[What you have to do]: Your answer should hold exactly the lines from the one with "theorem funtemperaturas_spec : Claim_equal_funtemperaturas" through the final line of the data below, reproduced as written.

• • • • • • •

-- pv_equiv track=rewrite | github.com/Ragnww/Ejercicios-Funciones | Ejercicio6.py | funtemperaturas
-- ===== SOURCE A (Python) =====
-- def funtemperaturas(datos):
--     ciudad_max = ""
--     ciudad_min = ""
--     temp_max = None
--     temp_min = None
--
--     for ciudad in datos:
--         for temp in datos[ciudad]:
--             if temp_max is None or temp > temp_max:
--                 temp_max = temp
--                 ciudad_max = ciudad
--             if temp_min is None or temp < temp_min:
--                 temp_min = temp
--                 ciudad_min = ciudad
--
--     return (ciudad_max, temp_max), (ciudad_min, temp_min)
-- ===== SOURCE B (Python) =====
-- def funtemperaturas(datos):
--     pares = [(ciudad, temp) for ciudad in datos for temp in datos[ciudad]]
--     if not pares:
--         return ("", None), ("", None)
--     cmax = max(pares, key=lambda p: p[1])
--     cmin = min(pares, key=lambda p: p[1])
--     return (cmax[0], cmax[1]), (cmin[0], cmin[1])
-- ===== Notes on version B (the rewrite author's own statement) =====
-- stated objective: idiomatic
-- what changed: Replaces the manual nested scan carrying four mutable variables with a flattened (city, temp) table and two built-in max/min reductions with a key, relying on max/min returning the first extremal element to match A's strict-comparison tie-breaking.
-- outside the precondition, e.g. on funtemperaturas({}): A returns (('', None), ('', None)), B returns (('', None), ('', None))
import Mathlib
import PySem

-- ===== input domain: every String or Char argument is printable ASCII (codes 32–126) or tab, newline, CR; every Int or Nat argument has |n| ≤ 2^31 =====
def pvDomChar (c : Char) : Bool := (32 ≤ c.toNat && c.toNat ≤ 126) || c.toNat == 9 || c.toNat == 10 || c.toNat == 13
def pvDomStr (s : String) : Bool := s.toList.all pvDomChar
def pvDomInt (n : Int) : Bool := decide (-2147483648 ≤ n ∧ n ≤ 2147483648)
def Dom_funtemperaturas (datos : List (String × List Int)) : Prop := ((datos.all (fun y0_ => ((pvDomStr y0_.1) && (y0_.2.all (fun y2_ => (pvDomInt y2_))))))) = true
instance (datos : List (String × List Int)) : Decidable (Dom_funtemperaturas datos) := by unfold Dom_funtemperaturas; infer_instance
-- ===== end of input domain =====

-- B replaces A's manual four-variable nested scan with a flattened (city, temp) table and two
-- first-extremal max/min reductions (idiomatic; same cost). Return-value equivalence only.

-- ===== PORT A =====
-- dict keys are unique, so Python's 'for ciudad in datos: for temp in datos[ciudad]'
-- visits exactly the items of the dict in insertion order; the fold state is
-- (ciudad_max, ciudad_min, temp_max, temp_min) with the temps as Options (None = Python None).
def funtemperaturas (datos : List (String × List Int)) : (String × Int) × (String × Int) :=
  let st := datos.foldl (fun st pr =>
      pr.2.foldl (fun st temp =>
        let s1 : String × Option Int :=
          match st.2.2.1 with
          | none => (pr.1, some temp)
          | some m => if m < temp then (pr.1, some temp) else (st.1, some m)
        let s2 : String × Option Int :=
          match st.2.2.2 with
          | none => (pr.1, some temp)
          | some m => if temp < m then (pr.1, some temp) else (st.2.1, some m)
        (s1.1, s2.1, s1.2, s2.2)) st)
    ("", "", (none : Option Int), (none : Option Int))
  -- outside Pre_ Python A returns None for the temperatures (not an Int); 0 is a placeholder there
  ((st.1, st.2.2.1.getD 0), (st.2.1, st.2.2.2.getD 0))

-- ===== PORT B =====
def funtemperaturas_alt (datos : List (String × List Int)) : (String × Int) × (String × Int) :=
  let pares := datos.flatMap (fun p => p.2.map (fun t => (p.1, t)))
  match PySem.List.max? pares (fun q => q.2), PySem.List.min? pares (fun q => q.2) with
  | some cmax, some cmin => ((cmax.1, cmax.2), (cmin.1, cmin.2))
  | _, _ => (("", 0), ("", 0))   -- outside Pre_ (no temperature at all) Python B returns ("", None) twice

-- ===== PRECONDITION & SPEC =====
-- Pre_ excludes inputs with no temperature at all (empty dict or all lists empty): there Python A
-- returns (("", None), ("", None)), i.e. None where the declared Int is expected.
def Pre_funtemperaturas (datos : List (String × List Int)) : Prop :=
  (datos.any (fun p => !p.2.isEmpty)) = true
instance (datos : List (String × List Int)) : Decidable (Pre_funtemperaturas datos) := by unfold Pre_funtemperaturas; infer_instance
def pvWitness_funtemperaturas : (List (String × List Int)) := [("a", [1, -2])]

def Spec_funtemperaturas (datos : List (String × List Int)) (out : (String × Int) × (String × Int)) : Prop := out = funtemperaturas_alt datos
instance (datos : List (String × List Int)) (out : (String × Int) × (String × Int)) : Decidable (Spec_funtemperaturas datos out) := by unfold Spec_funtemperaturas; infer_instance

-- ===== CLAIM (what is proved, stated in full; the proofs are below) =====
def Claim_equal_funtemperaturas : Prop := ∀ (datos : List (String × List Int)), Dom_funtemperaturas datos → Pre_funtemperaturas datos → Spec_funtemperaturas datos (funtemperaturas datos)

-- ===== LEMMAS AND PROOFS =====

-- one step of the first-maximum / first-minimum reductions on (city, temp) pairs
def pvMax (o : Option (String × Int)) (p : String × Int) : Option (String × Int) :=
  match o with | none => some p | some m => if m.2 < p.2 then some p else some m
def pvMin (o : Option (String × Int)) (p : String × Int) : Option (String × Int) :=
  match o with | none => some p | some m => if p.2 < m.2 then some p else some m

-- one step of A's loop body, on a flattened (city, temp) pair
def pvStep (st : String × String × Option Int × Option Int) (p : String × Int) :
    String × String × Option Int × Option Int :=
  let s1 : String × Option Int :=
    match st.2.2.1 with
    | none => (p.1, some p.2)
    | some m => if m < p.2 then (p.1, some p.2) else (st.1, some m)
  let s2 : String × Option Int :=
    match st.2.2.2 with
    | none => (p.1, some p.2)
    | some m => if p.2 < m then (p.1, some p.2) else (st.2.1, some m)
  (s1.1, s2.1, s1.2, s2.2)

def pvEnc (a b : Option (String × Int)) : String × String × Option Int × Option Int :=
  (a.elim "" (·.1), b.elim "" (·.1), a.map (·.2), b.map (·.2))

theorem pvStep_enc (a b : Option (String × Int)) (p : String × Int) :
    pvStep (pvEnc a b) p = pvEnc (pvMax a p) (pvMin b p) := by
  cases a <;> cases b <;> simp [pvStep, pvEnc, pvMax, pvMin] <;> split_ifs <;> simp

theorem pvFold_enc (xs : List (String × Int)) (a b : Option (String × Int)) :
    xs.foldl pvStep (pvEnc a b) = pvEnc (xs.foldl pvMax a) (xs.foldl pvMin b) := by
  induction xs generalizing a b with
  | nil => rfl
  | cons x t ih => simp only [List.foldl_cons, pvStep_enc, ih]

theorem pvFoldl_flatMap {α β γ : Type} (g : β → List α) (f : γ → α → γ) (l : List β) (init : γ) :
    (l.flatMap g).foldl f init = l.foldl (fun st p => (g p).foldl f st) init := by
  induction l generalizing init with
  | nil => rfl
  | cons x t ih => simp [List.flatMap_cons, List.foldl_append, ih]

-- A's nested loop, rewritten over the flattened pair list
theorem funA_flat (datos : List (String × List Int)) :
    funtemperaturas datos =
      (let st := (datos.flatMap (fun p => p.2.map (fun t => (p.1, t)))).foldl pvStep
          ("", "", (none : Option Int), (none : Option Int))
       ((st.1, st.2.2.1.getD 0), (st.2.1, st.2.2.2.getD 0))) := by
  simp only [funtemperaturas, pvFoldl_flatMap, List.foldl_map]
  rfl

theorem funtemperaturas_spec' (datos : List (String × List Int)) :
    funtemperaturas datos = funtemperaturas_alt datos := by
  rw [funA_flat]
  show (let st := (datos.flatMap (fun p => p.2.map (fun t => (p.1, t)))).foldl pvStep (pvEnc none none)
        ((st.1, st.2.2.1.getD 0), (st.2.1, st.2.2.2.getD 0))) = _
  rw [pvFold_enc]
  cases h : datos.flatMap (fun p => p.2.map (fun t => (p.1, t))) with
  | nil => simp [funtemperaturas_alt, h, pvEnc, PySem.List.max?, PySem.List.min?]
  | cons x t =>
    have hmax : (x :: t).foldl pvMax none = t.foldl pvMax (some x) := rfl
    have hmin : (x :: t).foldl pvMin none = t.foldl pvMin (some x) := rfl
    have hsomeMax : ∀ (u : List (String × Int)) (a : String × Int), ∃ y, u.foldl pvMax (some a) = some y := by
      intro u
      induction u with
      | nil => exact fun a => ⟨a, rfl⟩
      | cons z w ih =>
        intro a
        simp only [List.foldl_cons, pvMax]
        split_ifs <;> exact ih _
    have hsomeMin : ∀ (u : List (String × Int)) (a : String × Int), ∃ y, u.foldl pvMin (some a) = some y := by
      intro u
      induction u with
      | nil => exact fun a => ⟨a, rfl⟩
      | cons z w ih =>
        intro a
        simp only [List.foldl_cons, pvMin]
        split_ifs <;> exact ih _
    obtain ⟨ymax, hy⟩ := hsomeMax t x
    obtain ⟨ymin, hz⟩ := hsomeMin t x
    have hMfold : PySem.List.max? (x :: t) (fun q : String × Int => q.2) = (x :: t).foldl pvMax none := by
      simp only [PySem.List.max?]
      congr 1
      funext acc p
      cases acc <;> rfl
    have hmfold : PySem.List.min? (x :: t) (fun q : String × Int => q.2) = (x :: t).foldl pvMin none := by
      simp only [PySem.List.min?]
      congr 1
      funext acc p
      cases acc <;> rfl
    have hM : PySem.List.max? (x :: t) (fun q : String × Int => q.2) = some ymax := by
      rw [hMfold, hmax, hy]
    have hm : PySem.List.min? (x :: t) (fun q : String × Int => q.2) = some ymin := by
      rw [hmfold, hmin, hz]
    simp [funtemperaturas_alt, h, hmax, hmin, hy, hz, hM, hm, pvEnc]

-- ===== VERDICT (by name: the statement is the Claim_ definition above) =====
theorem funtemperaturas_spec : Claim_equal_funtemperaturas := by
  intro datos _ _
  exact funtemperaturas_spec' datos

• • • • • • •

[Answer for the task]:
theorem funtemperaturas_spec : Claim_equal_funtemperaturas := by
  intro datos _ _
  exact funtemperaturas_spec' datos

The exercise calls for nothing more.